## Problem statement
From the entries below, copy exactly the lines from the one that contains "List (Int ×" through the one that contains "rcases hf0 : l.find?", both included, and only those.

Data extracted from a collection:
════

-- one-step unfolding of pvPairUp on a nonempty window, head/last written with Options
theorem pvPairUp_step (k : Int) (c : PySem.Dict Int Int) (n : Nat) (W : List Int) (hW : W ≠ []) :
    pvPairUp k c (n + 1) W =
      (if W.head?.getD 0 = W.getLast?.getD 0 then
        (if 2 * (W.head?.getD 0) = k then 1 else c.getD (W.head?.getD 0) 0)
      else if W.head?.getD 0 + W.getLast?.getD 0 < k then
        c.getD (W.head?.getD 0) 0 + pvPairUp k c n W.tail
      else if W.head?.getD 0 + W.getLast?.getD 0 > k then
        c.getD (W.getLast?.getD 0) 0 + pvPairUp k c n W.dropLast
      else
        max (c.getD (W.head?.getD 0) 0) (c.getD (W.getLast?.getD 0) 0) +
          pvPairUp k c n W.tail.dropLast) := by
  cases W with
  | nil => exact absurd rfl hW
  | cons w W' =>
    have hga : (PySem.List.pyGet? (w :: W') 0).getD 0 = (w :: W').head?.getD 0 := by
      simp [pysem]
    have hgb : (PySem.List.pyGet? (w :: W') (-1)).getD 0 = (w :: W').getLast?.getD 0 := by
      simp [pysem, List.getLast?_eq_getElem?, List.getElem?_eq_getElem]
    simp only [pvPairUp]
    rw [if_neg (List.cons_ne_nil w W'), hga, hgb, PySem.List.slice_from_one,
      PySem.List.slice_to_neg_one, pvSlice_mid]
    simp only [List.tail_cons]
-- the per-dict equivalence: A's four-scan construction equals B's pass-then-emit construction
lemma pvDict_eq {α : Type} (g : α → Int) (l : List (Int × α)) :
    ((PySem.List.pyRange 0 3 1).foldl (fun d li =>
        match (l.reverse.find? (fun p => li == g p.2)).map Prod.fst with
        | some pid => d.modify li [] (fun s => s ++ [pid])
        | none => d)
      ((PySem.List.pyRange 0 3 1).foldl (fun d li =>
        match (l.find? (fun p => li == g p.2)).map Prod.fst with
        | some pid => (d.insert li []).modify li [] (fun s => s ++ [pid])
        | none => d) PySem.Dict.empty)) =
    ((PySem.List.pyRange 0 3 1).foldl (fun d li =>
        match (l.foldl (pvStep g) PySem.Dict.empty).get? li with
        | some q => d.insert li [q.1, q.2]
        | none => d) PySem.Dict.empty) := by
  have hr : PySem.List.pyRange 0 3 1 = [0, 1, 2] := by decide
  simp only [hr, List.foldl_cons, List.foldl_nil, pvScan_get?]
  have h0 := pvFind_isSome l (fun p => (0 : Int) == g p.2)
  have h1 := pvFind_isSome l (fun p => (1 : Int) == g p.2)
  have h2 := pvFind_isSome l (fun p => (2 : Int) == g p.2)
  rcases hf0 : l.find? (fun p => (0 : Int) == g p.2) with _ | f0 <;>
    rcases hr0 : l.reverse.find? (fun p => (0 : Int) == g p.2) with _ | r0 <;>
    rw [hf0, hr0] at h0 <;> simp at h0
  all_goals
    rcases hf1 : l.find? (fun p => (1 : Int) == g p.2) with _ | f1 <;>
      rcases hr1 : l.reverse.find? (fun p => (1 : Int) == g p.2) with _ | r1 <;>
      rw [hf1, hr1] at h1 <;> simp at h1
  all_goals
    rcases hf2 : l.find? (fun p => (2 : Int) == g p.2) with _ | f2 <;>
      rcases hr2 : l.reverse.find? (fun p => (2 : Int) == g p.2) with _ | r2 <;>
      rw [hf2, hr2] at h2 <;> simp at h2
  all_goals simp only [hf0, hr0, hf1, hr1, hf2, hr2]
  all_goals rfl

-- ===== VERDICT (by name: the statement is the Claim_ definition above) =====
theorem get_first_and_last_entry_spec : Claim_equal_get_first_and_last_entry := by
  intro flip_data notify_data _ _
  unfold Spec_get_first_and_last_entry
  simp only [get_first_and_last_entry, get_first_and_last_entry_alt,
    pvKeysFind_flip, pvKeysFindRev_flip, pvKeysFind_notify, pvKeysFindRev_notify]
  exact congrArg₂ Prod.mk
    (congrArg PySem.Dict.items (pvDict_eq pvLayerOf (PySem.Dict.ofList flip_data).items))
    (congrArg PySem.Dict.items (pvDict_eq pvNotifyLayer (PySem.Dict.ofList notify_data).items))
-- pv_equiv track=rewrite | github.com/pacman-city/CodePuzzles | other/binary_sum.py | sum_binaries
-- ===== SOURCE A (Python) =====
-- def sum_binaries(num_tuple):
--     """
--     Суммирует двоичные числа
--
--     АЛГОРИТМ:
--
--     i          - счетчик итераций
--     sum_bin    - результат(tuple)
--     remaining  - 1 или 0, текущий регистр суммы
--     s          - сумма в текущей итерации = over + сумма цифр текущего регистра
--     over       - количество единиц, которое нужно добавить в следующий регистр суммы
--
--     Вычисляем всех сумму цифр для текущего регистра (s).
--     Находим число единиц, которое нужно добавить в следующий регистр (over).
--     Находим цифру, которую необходимо поместить в текущий регистр (remaining).
--     Добавляем в результат (sum_bin) текущее значение из remaining (0 или 1)
--     увеличиваем счетчик
--
--     Повторяем, пока не переберем максимальное число из полученных аргументов или over > 0
--
--     Сумма s:
--     == сумма цифр + over
--     ИЛИ
--     == over - если перебраны все аргументы из num_tuple
--     """
--     length = len(num_tuple)
--
--     i = 0
--     over = 0
--     sum_bin = ()
--     while over > 0 or i < length:
--         s = over if i >= length else sum(int(i) for i in num_tuple[i]) + over
--         over = s // 2
--         remaining = s % 2
--         sum_bin += (remaining,)
--         i += 1
--
--     return sum_bin
-- ===== SOURCE B (Python) =====
-- def sum_binaries(num_tuple):
--     # Build one accumulator integer column-by-column, then read its bits back out.
--     n = 0
--     for i, col in enumerate(num_tuple):
--         n += sum(int(d) for d in col) << i
--     width = max(len(num_tuple), n.bit_length() if n > 0 else 0)
--     return tuple((n >> j) & 1 for j in range(width))
-- ===== Notes on version B (the rewrite author's own statement) =====
-- stated objective: alternative
-- what changed: Instead of interleaving per-column carry propagation with output emission, B folds all columns into one accumulator integer N = sum(colsum_i << i) and then reads the result back out bit by bit as (N >> j) & 1 for j up to max(len, N.bit_length()).
import Mathlib
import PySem

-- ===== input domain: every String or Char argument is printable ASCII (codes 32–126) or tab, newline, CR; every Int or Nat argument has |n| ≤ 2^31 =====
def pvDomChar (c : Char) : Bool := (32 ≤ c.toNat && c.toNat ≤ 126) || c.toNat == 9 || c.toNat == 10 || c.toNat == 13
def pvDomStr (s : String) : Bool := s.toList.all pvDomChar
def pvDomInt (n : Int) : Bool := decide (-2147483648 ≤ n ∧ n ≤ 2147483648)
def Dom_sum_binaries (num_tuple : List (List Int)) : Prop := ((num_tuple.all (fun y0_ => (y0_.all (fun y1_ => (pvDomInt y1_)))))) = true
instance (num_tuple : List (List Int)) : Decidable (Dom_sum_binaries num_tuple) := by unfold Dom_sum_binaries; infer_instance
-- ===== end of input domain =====

-- B replaces A's interleaved carry propagation by building one accumulator integer and
-- reading its bits back out (alternative decomposition, same cost); A and B agree everywhere.

-- ===== PORT A =====
-- sum(int(i) for i in col): the elements are already ints, so int(i) is the identity
def pvColSum (col : List Int) : Int := col.foldl (fun a d => a + d) 0

-- the while loop after i has reached length: only 'ov > 0' keeps it running
def sum_binaries_drain (ov : Int) : List Int :=
  if _h : 0 < ov then
    PySem.Int.mod ov 2 :: sum_binaries_drain (PySem.Int.floordiv ov 2)
  else []
termination_by ov.toNat
decreasing_by
  rw [PySem.Int.floordiv_eq_ediv_of_pos (by omega)]
  omega

-- the while loop ov the columns (i < length), carrying 'ov'
def sum_binaries_cols : List (List Int) → Int → List Int
  | [], ov => sum_binaries_drain ov
  | col :: rest, ov =>
    let s := pvColSum col + ov
    PySem.Int.mod s 2 :: sum_binaries_cols rest (PySem.Int.floordiv s 2)

def sum_binaries (num_tuple : List (List Int)) : List Int :=
  sum_binaries_cols num_tuple 0

-- ===== PORT B =====
-- n.bit_length() is ported as PySem.Int.bitLength (exact)
def sum_binaries_alt (num_tuple : List (List Int)) : List Int :=
  let n : Int := (PySem.List.enumerate num_tuple 0).foldl
      (fun ac p => ac + ((p.2.foldl (fun (a : Int) d => a + d) 0) <<< p.1.toNat)) 0
  let width : Nat := max num_tuple.length (if 0 < n then PySem.Int.bitLength n else 0)
  (List.range width).map (fun (j : Nat) => PySem.Int.band (n >>> j) 1)

-- ===== PRECONDITION & SPEC =====
def Spec_sum_binaries (num_tuple : List (List Int)) (out : List Int) : Prop := out = sum_binaries_alt num_tuple
instance (num_tuple : List (List Int)) (out : List Int) : Decidable (Spec_sum_binaries num_tuple out) := by unfold Spec_sum_binaries; infer_instance

-- ===== CLAIM (what is proved, stated in full; the proofs are below) =====
def Claim_equal_sum_binaries : Prop := ∀ (num_tuple : List (List Int)), Dom_sum_binaries num_tuple → Spec_sum_binaries num_tuple (sum_binaries num_tuple)

-- ===== LEMMAS AND PROOFS =====

-- the low 'w' bits of 'n', LSB first (ediv/emod form; proof-side canonical object)
def pvBits (n : Int) (w : Nat) : List Int :=
  (List.range w).map (fun j => n / 2^j % 2)

-- bit length, 0 for nonpositive input (proof-side)
def pvBL (n : Int) : Nat := if 0 < n then PySem.Int.bitLength n else 0

-- the value Σ colsum_i · 2^i (proof-side)
def pvS : List (List Int) → Int
  | [] => 0
  | c :: r => pvColSum c + 2 * pvS r

lemma pvBits_succ (n : Int) (w : Nat) :
    pvBits n (w + 1) = n % 2 :: pvBits (n / 2) w := by
  unfold pvBits
  rw [List.range_succ_eq_map, List.map_cons, List.map_map]
  refine congrArg₂ _ (by norm_num) (List.map_congr_left fun j _ => ?_)
  simp only [Function.comp_apply, Nat.succ_eq_add_one]
  rw [show n / 2 / 2^j = n / 2^(j+1) by
        rw [Int.ediv_ediv_of_nonneg (by norm_num), pow_succ, mul_comm]]

lemma pvBL_pos (n : Int) (h : 0 < n) : pvBL n = pvBL (n / 2) + 1 := by
  have h2 := PySem.Int.bitLength_of_pos h
  rw [PySem.Int.floordiv_eq_ediv_of_pos (by omega)] at h2
  unfold pvBL
  rcases Int.lt_or_le 0 (n / 2) with hq | hq
  · simp [h, hq, h2]
  · have : n / 2 = 0 := by omega
    simp [h, h2, this, PySem.Int.bitLength_zero]

lemma pvBL_nonpos (n : Int) (h : n ≤ 0) : pvBL n = 0 := by
  unfold pvBL; simp [not_lt.mpr h]

-- the drain phase produces exactly the bits of 'ov', pvBL ov many of them
lemma drain_eq_bits (ov : Int) : sum_binaries_drain ov = pvBits ov (pvBL ov) := by
  by_cases h : 0 < ov
  · rw [sum_binaries_drain, dif_pos h, pvBL_pos ov h, pvBits_succ,
        PySem.Int.mod_eq_emod_of_pos (by omega), PySem.Int.floordiv_eq_ediv_of_pos (by omega)]
    have : (ov / 2).toNat < ov.toNat := by omega
    rw [drain_eq_bits (ov / 2)]
  · rw [sum_binaries_drain, dif_neg h, pvBL_nonpos ov (by omega)]
    rfl
termination_by ov.toNat
decreasing_by
  omega

lemma width_step (M : Int) (len : Nat) :
    max (len + 1) (pvBL M) = max len (pvBL (M / 2)) + 1 := by
  rcases Int.lt_or_le 0 M with h | h
  · have := pvBL_pos M h
    omega
  · have h2 : M / 2 ≤ 0 := by omega
    rw [pvBL_nonpos M h, pvBL_nonpos _ h2]
    omega

-- the column phase: A's output is the low max(length, bitlen) bits of ov + Σ colsum_i·2^i
lemma cols_eq_bits (cols : List (List Int)) (ov : Int) :
    sum_binaries_cols cols ov
      = pvBits (ov + pvS cols) (max cols.length (pvBL (ov + pvS cols))) := by
  induction cols generalizing ov with
  | nil =>
    simp only [sum_binaries_cols, pvS, add_zero, List.length_nil, Nat.zero_max]
    exact drain_eq_bits ov
  | cons c r ih =>
    simp only [sum_binaries_cols, pvS]
    set s := pvColSum c + ov with hs
    set M := ov + (pvColSum c + 2 * pvS r) with hM
    have hMs : M = s + 2 * pvS r := by omega
    have hmod : PySem.Int.mod s 2 = M % 2 := by
      rw [PySem.Int.mod_eq_emod_of_pos (by omega)]; omega
    have hdiv : PySem.Int.floordiv s 2 + pvS r = M / 2 := by
      rw [PySem.Int.floordiv_eq_ediv_of_pos (by omega)]; omega
    rw [ih, hdiv, List.length_cons, width_step M r.length, pvBits_succ, hmod]

-- B's accumulator fold computes 2^(start bookkeeping) · pvS; stated for start index 0 shifted
lemma enum_fold (cols : List (List Int)) (k : Nat) (acc : Int) :
    (PySem.List.enumerate cols (k : Int)).foldl
        (fun ac p => ac + ((p.2.foldl (fun (a : Int) d => a + d) 0) <<< p.1.toNat)) acc
      = acc + 2^k * pvS cols := by
  induction cols generalizing k acc with
  | nil => simp [PySem.List.enumerate_nil, pvS]
  | cons c r ih =>
    rw [PySem.List.enumerate_cons, List.foldl_cons]
    have : ((k : Int) + 1) = ((k + 1 : Nat) : Int) := by push_cast; ring
    rw [this, ih]
    have htn : ((k : Int)).toNat = k := Int.toNat_natCast k
    rw [htn, Int.shiftLeft_eq, pvS]
    simp only [pvColSum]
    ring

lemma alt_eq_bits (nt : List (List Int)) :
    sum_binaries_alt nt = pvBits (pvS nt) (max nt.length (pvBL (pvS nt))) := by
  unfold sum_binaries_alt
  have hn : (PySem.List.enumerate nt 0).foldl
      (fun ac p => ac + ((p.2.foldl (fun (a : Int) d => a + d) 0) <<< p.1.toNat)) 0 = pvS nt := by
    have := enum_fold nt 0 0
    simpa using this
  simp only [hn]
  unfold pvBits pvBL
  refine List.map_congr_left fun j _ => ?_
  rw [PySem.Int.band_one, PySem.Int.mod_eq_emod_of_pos (by omega),
      Int.shiftRight_eq_div_pow]
  push_cast
  ring_nf

-- ===== VERDICT (by name: the statement is the Claim_ definition above) =====
theorem sum_binaries_spec : Claim_equal_sum_binaries := by
  intro nt _
  unfold Spec_sum_binaries sum_binaries
  rw [cols_eq_bits nt 0, alt_eq_bits nt, zero_add]
-- pv_equiv track=rewrite | github.com/maxmiranda/Project-Euler | problem54/problem54.py | count
-- ===== SOURCE A (Python) =====
-- def count(values):
--     # works both for counting pairs and counting if there is a flush or not
--     vals = []
--     counts = []
--     for card in range(5):
--         count = 1
--         if values[card] not in vals:
--             for i in range(1,5):
--                 if i+card < 5 and values[card] == values[i+card]:
--                     count +=1
--                     vals.append(values[card])
--             counts.append([count, values[card]])
--     real_counts = [count for count in counts if count[0] > 1]
--     if len(real_counts)>=1:
--         return real_counts + [[0,0]] +[[0,0]]
--     else:
--         return [[0,0],[0,0]]
-- ===== SOURCE B (Python) =====
-- def count(values):
--     # One counting pass over the 5 cards: frequency dict + first-occurrence order,
--     # then emit [multiplicity, value] for repeated values, padded with two [0,0].
--     hand = [values[i] for i in range(5)]
--     freq = {}
--     for v in hand:
--         freq[v] = freq.get(v, 0) + 1
--     order = []
--     for v in hand:
--         if v not in order:
--             order.append(v)
--     return [[freq[v], v] for v in order if freq[v] > 1] + [[0, 0], [0, 0]]
-- ===== Notes on version B (the rewrite author's own statement) =====
-- stated objective: simpler
-- what changed: Replaces A's nested pairwise index scan with a 'seen' list by a single counting pass (frequency dict + first-occurrence order) followed by one comprehension; the redundant non-empty/empty branch collapses into an unconditional pad.
import Mathlib
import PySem

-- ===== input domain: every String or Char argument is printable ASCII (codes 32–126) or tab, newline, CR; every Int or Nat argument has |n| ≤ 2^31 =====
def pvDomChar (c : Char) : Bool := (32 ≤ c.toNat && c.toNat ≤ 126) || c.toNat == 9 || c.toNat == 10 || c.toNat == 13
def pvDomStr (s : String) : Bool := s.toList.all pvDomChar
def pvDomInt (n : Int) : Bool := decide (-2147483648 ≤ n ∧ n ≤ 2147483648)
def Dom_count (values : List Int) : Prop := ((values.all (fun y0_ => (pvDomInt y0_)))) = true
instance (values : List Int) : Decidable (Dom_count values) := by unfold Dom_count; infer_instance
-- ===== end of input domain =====

-- B is simpler: one counting pass (frequency dict + first-occurrence order) replaces A's nested pairwise scan with a 'seen' list.

-- ===== PORT A =====
-- body of A's outer loop (named helper; 'vals', 'counts' are the loop's two variables)
def stepA (values : List Int) (st : List Int × List (List Int)) (card : Int) :
    List Int × List (List Int) :=
  if PySem.List.pyGetD values card 0 ∈ st.1 then st
  else
    let inner := (PySem.List.pyRange 1 5 1).foldl (fun (q : Int × List Int) i =>
      if i + card < 5 ∧ PySem.List.pyGetD values card 0 = PySem.List.pyGetD values (i + card) 0 then
        (q.1 + 1, q.2 ++ [PySem.List.pyGetD values card 0])
      else q) (1, st.1)
    (inner.2, st.2 ++ [[inner.1, PySem.List.pyGetD values card 0]])

def count (values : List Int) : List (List Int) :=
  let st := (PySem.List.pyRange 0 5 1).foldl (stepA values) ([], [])
  let real_counts := st.2.filter (fun c => PySem.List.pyGetD c 0 0 > 1)
  if real_counts.length ≥ 1 then real_counts ++ [[0, 0]] ++ [[0, 0]]
  else [[0, 0], [0, 0]]

-- ===== PORT B =====
def count_alt (values : List Int) : List (List Int) :=
  let hand := (PySem.List.pyRange 0 5 1).map (fun i => PySem.List.pyGetD values i 0)
  let freq := hand.foldl (fun d v => d.insert v (d.getD v 0 + 1)) PySem.Dict.empty
  let order := hand.foldl (fun acc v => if v ∈ acc then acc else acc ++ [v]) ([] : List Int)
  (order.filter (fun v => freq.getD v 0 > 1)).map (fun v => [freq.getD v 0, v]) ++ [[0, 0], [0, 0]]

-- ===== PRECONDITION & SPEC =====
-- Pre_ excludes exactly the lists of fewer than 5 cards, on which the Python A raises IndexError (B raises there too).
def Pre_count (values : List Int) : Prop := 5 ≤ values.length
instance (values : List Int) : Decidable (Pre_count values) := by unfold Pre_count; infer_instance
def pvWitness_count : List Int := [3, 3, 7, 9, 7, 1]

def Spec_count (values : List Int) (out : List (List Int)) : Prop := out = count_alt values
instance (values : List Int) (out : List (List Int)) : Decidable (Spec_count values out) := by unfold Spec_count; infer_instance

-- ===== CLAIM (what is proved, stated in full; the proofs are below) =====
def Claim_equal_count : Prop := ∀ (values : List Int), Dom_count values → Pre_count values → Spec_count values (count values)

-- ===== LEMMAS AND PROOFS =====

-- the common reduced form of both programs on a hand H (the first five values)
def specOut (H : List Int) : List (List Int) :=
  ((PySem.List.dedup H).filter (fun x => (H.count x : Int) > 1)).map
    (fun x => [(H.count x : Int), x]) ++ [[0, 0], [0, 0]]

-- A's inner loop counts the positions satisfying p and appends that many copies of v
theorem inner_fold (p : Int → Prop) [DecidablePred p] (v : Int) (l : List Int) :
    ∀ (n : Int) (vals : List Int),
      l.foldl (fun (q : Int × List Int) i => if p i then (q.1 + 1, q.2 ++ [v]) else q) (n, vals)
        = (n + (l.countP (fun i => decide (p i)) : Int),
           vals ++ List.replicate (l.countP (fun i => decide (p i))) v) := by
  induction l with
  | nil => intro n vals; simp
  | cons x xs ih =>
      intro n vals
      by_cases hx : p x
      · simp only [List.foldl_cons, ih, List.countP_cons, hx, decide_true,
          if_true, List.replicate_succ, Prod.mk.injEq]
        constructor
        · push_cast; ring
        · simp
      · simp [List.foldl_cons, hx, ih]

-- a value repeated before position k occurs more than once in H
theorem two_le_count (H : List Int) (k : Nat) (hk : k < H.length)
    (h : H.getD k 0 ∈ H.take k) : 1 < H.count (H.getD k 0) := by
  have hg : H.getD k 0 = H[k] := List.getD_eq_getElem H 0 hk
  have h1 : H.getD k 0 ∈ H.drop k := by
    rw [hg, List.drop_eq_getElem_cons hk]; exact List.mem_cons_self
  have c1 : 0 < (H.take k).count (H.getD k 0) := List.count_pos_iff.mpr h
  have c2 : 0 < (H.drop k).count (H.getD k 0) := List.count_pos_iff.mpr h1
  have hsplit : H.count (H.getD k 0)
      = (H.take k).count (H.getD k 0) + (H.drop k).count (H.getD k 0) := by
    rw [← List.count_append, List.take_append_drop]
  omega

-- if H[k] is a first occurrence, its total count is 1 + its count after position k
theorem count_eq_succ (H : List Int) (k : Nat) (hk : k < H.length)
    (h : H.getD k 0 ∉ H.take k) :
    H.count (H.getD k 0) = 1 + (H.drop (k + 1)).count (H.getD k 0) := by
  have hg : H.getD k 0 = H[k] := List.getD_eq_getElem H 0 hk
  have hz : (H.take k).count (H.getD k 0) = 0 := List.count_eq_zero.mpr h
  have hsplit : H.count (H.getD k 0)
      = (H.take k).count (H.getD k 0) + (H.drop k).count (H.getD k 0) := by
    rw [← List.count_append, List.take_append_drop]
  have hdk : (H.drop k).count (H.getD k 0)
      = (H.drop (k + 1)).count (H.getD k 0) + 1 := by
    rw [List.drop_eq_getElem_cons hk, ← hg, List.count_cons_self]
  omega

-- first-occurrence dedup of a one-longer prefix
theorem dedup_take_succ (H : List Int) (k : Nat) (hk : k < H.length) :
    PySem.List.dedup (H.take (k + 1))
      = if H.getD k 0 ∈ H.take k then PySem.List.dedup (H.take k)
        else PySem.List.dedup (H.take k) ++ [H.getD k 0] := by
  have hg : H[k]?.toList = [H.getD k 0] := by
    rw [List.getElem?_eq_getElem hk, List.getD_eq_getElem H 0 hk]; rfl
  rw [List.take_add_one, hg, PySem.List.dedup_eq_ofList, PySem.Set.ofList_eq_foldl,
    List.foldl_append, ← PySem.Set.ofList_eq_foldl, ← PySem.List.dedup_eq_ofList]
  by_cases hm : H.getD k 0 ∈ H.take k <;>
    simp [PySem.Set.add, PySem.Set.contains]

-- A's inner count at card k equals the count of H[k] after position k (H = first five values)
set_option maxHeartbeats 1000000 in
theorem inner_count (a b c d e : Int) (rest : List Int) (k : Nat) (hk : k < 5) :
    ((PySem.List.pyRange 1 5 1).countP
        (fun i => decide (i + (k : Int) < 5 ∧
          ([a, b, c, d, e] : List Int).getD k 0
            = PySem.List.pyGetD (a :: b :: c :: d :: e :: rest) (i + (k : Int)) 0)))
      = (([a, b, c, d, e] : List Int).drop (k + 1)).count
          (([a, b, c, d, e] : List Int).getD k 0) := by
  have p1 : PySem.List.pyGetD (a :: b :: c :: d :: e :: rest) 1 0 = b := by simp [pysem]
  have p2 : PySem.List.pyGetD (a :: b :: c :: d :: e :: rest) 2 0 = c := by simp [pysem]
  have p3 : PySem.List.pyGetD (a :: b :: c :: d :: e :: rest) 3 0 = d := by simp [pysem]
  have p4 : PySem.List.pyGetD (a :: b :: c :: d :: e :: rest) 4 0 = e := by simp [pysem]
  rw [show PySem.List.pyRange 1 5 1 = ([1, 2, 3, 4] : List Int) from by decide]
  obtain rfl | rfl | rfl | rfl | rfl : k = 0 ∨ k = 1 ∨ k = 2 ∨ k = 3 ∨ k = 4 := by omega
  all_goals norm_num [List.countP_cons, List.count_cons, p1, p2, p3, p4]
  all_goals simp [eq_comm]

theorem vk_eq (a b c d e : Int) (rest : List Int) (k : Nat) (hk : k < 5) :
    PySem.List.pyGetD (a :: b :: c :: d :: e :: rest) (k : Int) 0
      = ([a, b, c, d, e] : List Int).getD k 0 := by
  rw [PySem.List.pyGetD_natCast]
  exact List.getD_append ([a, b, c, d, e]) rest 0 k (by simpa using hk)

theorem mem_take_succ (H : List Int) (k : Nat) (hk : k < H.length) (x : Int) :
    x ∈ H.take (k + 1) ↔ x ∈ H.take k ∨ x = H.getD k 0 := by
  rw [List.take_add_one, List.getElem?_eq_getElem hk, List.getD_eq_getElem H 0 hk,
    Option.toList_some, List.mem_append, List.mem_singleton]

════

## Reply to the exercise
lemma pvDict_eq {α : Type} (g : α → Int) (l : List (Int × α)) :
    ((PySem.List.pyRange 0 3 1).foldl (fun d li =>
        match (l.reverse.find? (fun p => li == g p.2)).map Prod.fst with
        | some pid => d.modify li [] (fun s => s ++ [pid])
        | none => d)
      ((PySem.List.pyRange 0 3 1).foldl (fun d li =>
        match (l.find? (fun p => li == g p.2)).map Prod.fst with
        | some pid => (d.insert li []).modify li [] (fun s => s ++ [pid])
        | none => d) PySem.Dict.empty)) =
    ((PySem.List.pyRange 0 3 1).foldl (fun d li =>
        match (l.foldl (pvStep g) PySem.Dict.empty).get? li with
        | some q => d.insert li [q.1, q.2]
        | none => d) PySem.Dict.empty) := by
  have hr : PySem.List.pyRange 0 3 1 = [0, 1, 2] := by decide
  simp only [hr, List.foldl_cons, List.foldl_nil, pvScan_get?]
  have h0 := pvFind_isSome l (fun p => (0 : Int) == g p.2)
  have h1 := pvFind_isSome l (fun p => (1 : Int) == g p.2)
  have h2 := pvFind_isSome l (fun p => (2 : Int) == g p.2)
  rcases hf0 : l.find? (fun p => (0 : Int) == g p.2) with _ | f0 <;>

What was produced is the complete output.